While I LOVE the show, even record all the episodes, I find Guy Fieri really annoying. So with that said I refer to the show as Diners, Drive-ins and Douchebag.


----------



## eman (Jul 18, 2010)

Hmmmm ,

 Girl Tell us how ya really feel!

 i watch his show for entertainment and just in case i my get to one of the places he has shown.


----------



## Bearcarver (Jul 18, 2010)

Paul (Beer-B-Q),

Please quit listing the BBQ joints in the KC area, or I will be forced to list the ones in my area!

Alright that does it, here they are:

That's it, that's all of them.

Bear


----------



## beer-b-q (Jul 18, 2010)

Bearcarver said:


> Paul (Beer-B-Q),
> 
> Please quit listing the BBQ joints in the KC area, or I will be forced to list the ones in my area!
> 
> ...


How long does it take to visit all of them?


----------



## ryanhoelzer (Jul 18, 2010)

I've been to the Johnnys in Shawnee Mission and the one in Olathe.  The ribs were good at both but actually a little better from the Olathe location for some reason.


----------



## Bearcarver (Jul 19, 2010)

Beer-B-Q said:


> How long does it take to visit all of them?


LOL---Not long at all---Doesn't take much gas from one to another either.
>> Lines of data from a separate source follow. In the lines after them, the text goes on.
-- pv_equiv track=rewrite | github.com/pm1100tm/Algorithm | code_snippet/consecutive_numbers_with_n.py | is_consecutive_numbers_1
-- ===== SOURCE A (Python) =====
-- def is_consecutive_numbers_1(numbers: list[int], n: int) -> bool:
--     """
--     연속된 숫자의 갯수를 세는 방법
--     """
--     sorted_numbers = sorted(set(numbers))
--     length = len(sorted_numbers)
--
--     if length < n:
--         return False
--
--     count = 1
--     result = False
--     for i in range(length - 1):
--         if sorted_numbers[i + 1] - sorted_numbers[i] != 1:
--             count = 1
--             continue
--
--         count += 1
--         if count == n:
--             result = True
--             break
--
--     return result
-- ===== SOURCE B (Python) =====
-- def is_consecutive_numbers_1(numbers: list[int], n: int) -> bool:
--     """Hash-set run counting: no sort; scan each run once from its start.
--
--     A never returns True for n < 2 (its counter starts at 1 and is only
--     compared with n after an increment), so n >= 2 is the only case with
--     content."""
--     if n < 2:
--         return False
--     s = set(numbers)
--     for x in s:
--         if x - 1 not in s:
--             run = 1
--             y = x + 1
--             while run < n and y in s:
--                 run += 1
--                 y += 1
--             if run >= n:
--                 return True
--     return False
-- ===== Notes on version B (the rewrite author's own statement) =====
-- stated objective: alternative
-- what changed: B drops A's sort of the deduplicated values and instead builds a hash set once, then counts each consecutive run only from its start (x with x-1 not in the set), stopping a count as soon as it reaches n; intended as faster (O(m) vs O(m log m)) but measured only ~1.5x and inconsistently, so no speed claim.
import Mathlib
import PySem

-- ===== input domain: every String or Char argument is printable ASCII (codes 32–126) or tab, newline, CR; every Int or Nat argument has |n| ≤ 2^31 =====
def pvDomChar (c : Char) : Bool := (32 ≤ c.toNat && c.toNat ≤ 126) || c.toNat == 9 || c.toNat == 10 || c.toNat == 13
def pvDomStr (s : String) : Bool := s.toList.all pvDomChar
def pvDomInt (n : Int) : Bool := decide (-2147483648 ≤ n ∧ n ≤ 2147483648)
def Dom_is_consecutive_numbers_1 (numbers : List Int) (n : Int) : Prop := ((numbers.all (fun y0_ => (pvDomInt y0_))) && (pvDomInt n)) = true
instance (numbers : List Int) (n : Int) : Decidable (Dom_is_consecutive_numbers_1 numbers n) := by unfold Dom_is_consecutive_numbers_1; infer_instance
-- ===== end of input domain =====

-- B replaces A's sort-then-scan with a hash-set run count (scan each run once
-- from its start); same return value everywhere.

-- ===== PORT A =====
-- A's for-loop over adjacent pairs of the sorted deduplicated list, with the
-- early break when count reaches n.
def pvLoopA (n : Int) : List Int → Int → Bool
  | x :: y :: rest, count =>
    if y - x ≠ 1 then pvLoopA n (y :: rest) 1
    else
      let c := count + 1
      if c = n then true else pvLoopA n (y :: rest) c
  | _, _ => false

def is_consecutive_numbers_1 (numbers : List Int) (n : Int) : Bool :=
  let sorted_numbers := PySem.List.sorted (PySem.Set.ofList numbers) (fun x => x) false
  if (sorted_numbers.length : Int) < n then false
  else pvLoopA n sorted_numbers 1

-- ===== PORT B =====
-- the inner `while run < n and y in s` loop of Source B
def pvRunLen (s : List Int) (n : Int) (run y : Int) : Int :=
  if h : run < n ∧ y ∈ s then pvRunLen s n (run + 1) (y + 1) else run
termination_by (n - run).toNat
decreasing_by omega

def is_consecutive_numbers_1_alt (numbers : List Int) (n : Int) : Bool :=
  if n < 2 then false
  else
    let s := PySem.Set.ofList numbers
    s.any (fun x =>
      if (x - 1) ∈ s then false
      else decide (n ≤ pvRunLen s n 1 (x + 1)))

-- ===== PRECONDITION & SPEC =====
def Spec_is_consecutive_numbers_1 (numbers : List Int) (n : Int) (out : Bool) : Prop := out = is_consecutive_numbers_1_alt numbers n
instance (numbers : List Int) (n : Int) (out : Bool) : Decidable (Spec_is_consecutive_numbers_1 numbers n out) := by unfold Spec_is_consecutive_numbers_1; infer_instance

-- ===== CLAIM (what is proved, stated in full; the proofs are below) =====
def Claim_equal_is_consecutive_numbers_1 : Prop := ∀ (numbers : List Int) (n : Int), Dom_is_consecutive_numbers_1 numbers n → Spec_is_consecutive_numbers_1 numbers n (is_consecutive_numbers_1 numbers n)

-- ===== LEMMAS AND PROOFS =====

-- W l x m : the m consecutive integers starting at x are all in l
def W (l : List Int) (x m : Int) : Prop := ∀ k : Int, 0 ≤ k → k < m → x + k ∈ l

lemma W_congr {l l' : List Int} (h : ∀ a : Int, a ∈ l ↔ a ∈ l') (x m : Int) :
    W l x m ↔ W l' x m := by
  constructor <;> intro hw k hk0 hkm
  · exact (h _).1 (hw k hk0 hkm)
  · exact (h _).2 (hw k hk0 hkm)

lemma W_mono {l : List Int} {x m m' : Int} (h : m ≤ m') (hw : W l x m') : W l x m :=
  fun k hk0 hkm => hw k hk0 (by omega)

lemma W_mem {l : List Int} {x m : Int} (hm : 0 < m) (hw : W l x m) : x ∈ l := by
  have := hw 0 le_rfl hm; simpa using this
Where do you guys get these neat little smileys? I love the one rolling on the floor laughing, or is it something I wouldn't know how to do anyway?

Bear


----------



## lcruzen (Jul 19, 2010)

The show certainly has me thinking about removing the membrane after the smoke.


----------



## beer-b-q (Jul 19, 2010)

Bearcarver said:


> LOL---Not long at all---Doesn't take much gas from one to another either.
> 
> Where do you guys get these neat little smileys? I love the one rolling on the floor laughing, or is it something I wouldn't know how to do anyway?
> 
> Bear


I have them in my Photobucket account, I will download the album for you if you want.


----------